◆ **BRIEF**: How many lines in the data below contain the word "return"? State only the number.

DATASET CONTENT Block Start

-- pv_equiv track=rewrite | github.com/sphieu01/Python-codeptit | codeptit python/PY01071 PYTHON FILE.py | check
-- ===== SOURCE A (Python) =====
-- def check(s):
--     s= s.lower()
--     if s[-3:] != ".py" : return False
--
--     for c in s:
--         ok = 0
--         if (c >= 'a' and c <= 'z') or c == '.' or c == '_':
--             ok = 1
--         if ok == 0 :
--             return False
--     return True
-- ===== SOURCE B (Python) =====
-- def check(s):
--     w = ""
--     for c in s.lower():
--         if not ('a' <= c <= 'z' or c == '.' or c == '_'):
--             return False
--         w = (w + c)[-3:]
--     return w == ".py"
-- ===== Notes on version B (the rewrite author's own statement) =====
-- stated objective: alternative
-- what changed: Replaces A's two-stage suffix-slice test followed by a separate character loop with one streaming pass that validates each character and maintains a rolling window of the last three characters, comparing that window to the required extension only at the end.
import Mathlib
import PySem

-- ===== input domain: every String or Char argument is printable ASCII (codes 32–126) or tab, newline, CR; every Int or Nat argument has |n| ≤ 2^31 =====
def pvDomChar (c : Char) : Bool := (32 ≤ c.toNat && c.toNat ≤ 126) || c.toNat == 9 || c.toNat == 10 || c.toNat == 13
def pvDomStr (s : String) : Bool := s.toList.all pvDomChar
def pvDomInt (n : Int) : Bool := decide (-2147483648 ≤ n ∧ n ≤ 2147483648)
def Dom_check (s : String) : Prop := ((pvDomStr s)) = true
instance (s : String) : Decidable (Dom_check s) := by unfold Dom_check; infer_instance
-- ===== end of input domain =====

-- B replaces A's two-stage suffix-slice test + separate character loop with a single
-- streaming pass keeping a rolling window of the last three characters (objective: alternative).

-- ===== PORT A =====
-- A's for-loop with its early 'return False': structural recursion over the characters,
-- keeping the ok-flag assignments exactly as written.
def checkLoopA : List Char → Bool
  | [] => true
  | c :: cs =>
    let ok : Int := 0
    let ok := if (decide ('a' ≤ c) && decide (c ≤ 'z')) || c == '.' || c == '_' then (1 : Int) else ok
    if ok == 0 then false else checkLoopA cs

def check (s : String) : Bool :=
  let t := PySem.Str.lower s
  if (PySem.Str.slice t (some (-3)) none) != ".py" then false
  else checkLoopA t.toList

-- ===== PORT B =====
-- B's single for-loop: each character validated, then appended to the rolling window
-- w = (w + c)[-3:]; at the end w is compared with ".py".
def checkLoopB (w : List Char) : List Char → Bool
  | [] => w == ".py".toList
  | c :: cs =>
    if !((decide ('a' ≤ c) && decide (c ≤ 'z')) || c == '.' || c == '_') then false
    else checkLoopB (PySem.List.slice (w ++ [c]) (some (-3)) none) cs

def check_alt (s : String) : Bool := checkLoopB [] (PySem.Str.lower s).toList

-- ===== PRECONDITION & SPEC =====
def Spec_check (s : String) (out : Bool) : Prop := out = check_alt s
instance (s : String) (out : Bool) : Decidable (Spec_check s out) := by unfold Spec_check; infer_instance

-- ===== CLAIM (what is proved, stated in full; the proofs are below) =====
def Claim_equal_check : Prop := ∀ (s : String), Dom_check s → Spec_check s (check s)

-- ===== LEMMAS AND PROOFS =====

def allowedB (c : Char) : Bool := (decide ('a' ≤ c) && decide (c ≤ 'z')) || c == '.' || c == '_'

-- last-three window as a drop
def last3 (L : List Char) : List Char := L.drop (L.length - 3)

lemma slice_neg3 (L : List Char) : PySem.List.slice L (some (-3)) none = last3 L := by
  rw [PySem.List.slice_from_neg_ofNat L 3 (by omega)]; rfl

-- re-windowing: taking the last 3 of (last3 x ++ y) is taking the last 3 of (x ++ y)
lemma last3_rev (L : List Char) : last3 L = (L.reverse.take 3).reverse := by
  unfold last3
  have h := List.reverse_take (i := 3) (l := L.reverse)
  simp at h
  exact h.symm

lemma last3_last3_append (x y : List Char) : last3 (last3 x ++ y) = last3 (x ++ y) := by
  rw [last3_rev, last3_rev (x ++ y), ← List.reverse_inj]
  simp only [List.reverse_reverse, List.reverse_append, last3_rev x]
  rw [List.take_append, List.take_append, List.take_take,
    show min (3 - y.reverse.length) 3 = 3 - y.reverse.length by omega]

lemma last3_len_le (x : List Char) : (last3 x).length ≤ 3 := by
  unfold last3; simp; omega

lemma checkLoopA_eq_all (L : List Char) : checkLoopA L = L.all allowedB := by
  induction L with
  | nil => rfl
  | cons c cs ih =>
    show (if (if allowedB c then (1:Int) else 0) == 0 then false else checkLoopA cs) = _
    by_cases h : allowedB c = true <;> simp [h, ih]

lemma checkLoopB_eq (w L : List Char) (hw : w.length ≤ 3) :
    checkLoopB w L = (L.all allowedB && (last3 (w ++ L) == ".py".toList)) := by
  induction L generalizing w with
  | nil => simp [checkLoopB, last3, Nat.sub_eq_zero_of_le hw]
  | cons c cs ih =>
    show (if !(allowedB c) then false else checkLoopB (PySem.List.slice (w ++ [c]) (some (-3)) none) cs) = _
    by_cases h : allowedB c = true
    · rw [if_neg (by simp [h]), slice_neg3, ih _ (last3_len_le _)]
      have : last3 (last3 (w ++ [c]) ++ cs) = last3 (w ++ (c :: cs)) := by
        rw [last3_last3_append, List.append_assoc]; rfl
      simp [h, this]
    · rw [if_pos (by simp at h; simp [h])]
      simp [List.all_cons, h]

lemma slice_eq_iff (t : String) :
    (PySem.Str.slice t (some (-3)) none = ".py") ↔ last3 t.toList = ['.', 'p', 'y'] := by
  rw [String.ext_iff, PySem.Str.toList_slice, PySem.Chars.slice_eq_listSlice, slice_neg3]
  rfl

lemma body_eq (t : String) :
    (if (PySem.Str.slice t (some (-3)) none) != ".py" then false else checkLoopA t.toList)
      = checkLoopB [] t.toList := by
  rw [checkLoopB_eq _ _ (by simp), checkLoopA_eq_all, List.nil_append]
  by_cases h : PySem.Str.slice t (some (-3)) none = ".py"
  · have h3 : last3 t.toList = ['.', 'p', 'y'] := (slice_eq_iff t).mp h
    simp [h, h3]
  · have h3 : ¬ (last3 t.toList = ['.', 'p', 'y']) := fun hc => h ((slice_eq_iff t).mpr hc)
    simp only [bne_iff_ne, ne_eq, h, not_false_eq_true, if_pos, Bool.false_eq, Bool.and_eq_false_iff, beq_eq_false_iff_ne]
    right
    exact h3

lemma check_eq_check_alt (s : String) : check s = check_alt s :=
  body_eq (PySem.Str.lower s)

-- ===== VERDICT (by name: the statement is the Claim_ definition above) =====
theorem check_spec : Claim_equal_check := by
  intro s _
  unfold Spec_check
  exact check_eq_check_alt s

DATASET CONTENT Block End

◆ **REPLY**: 6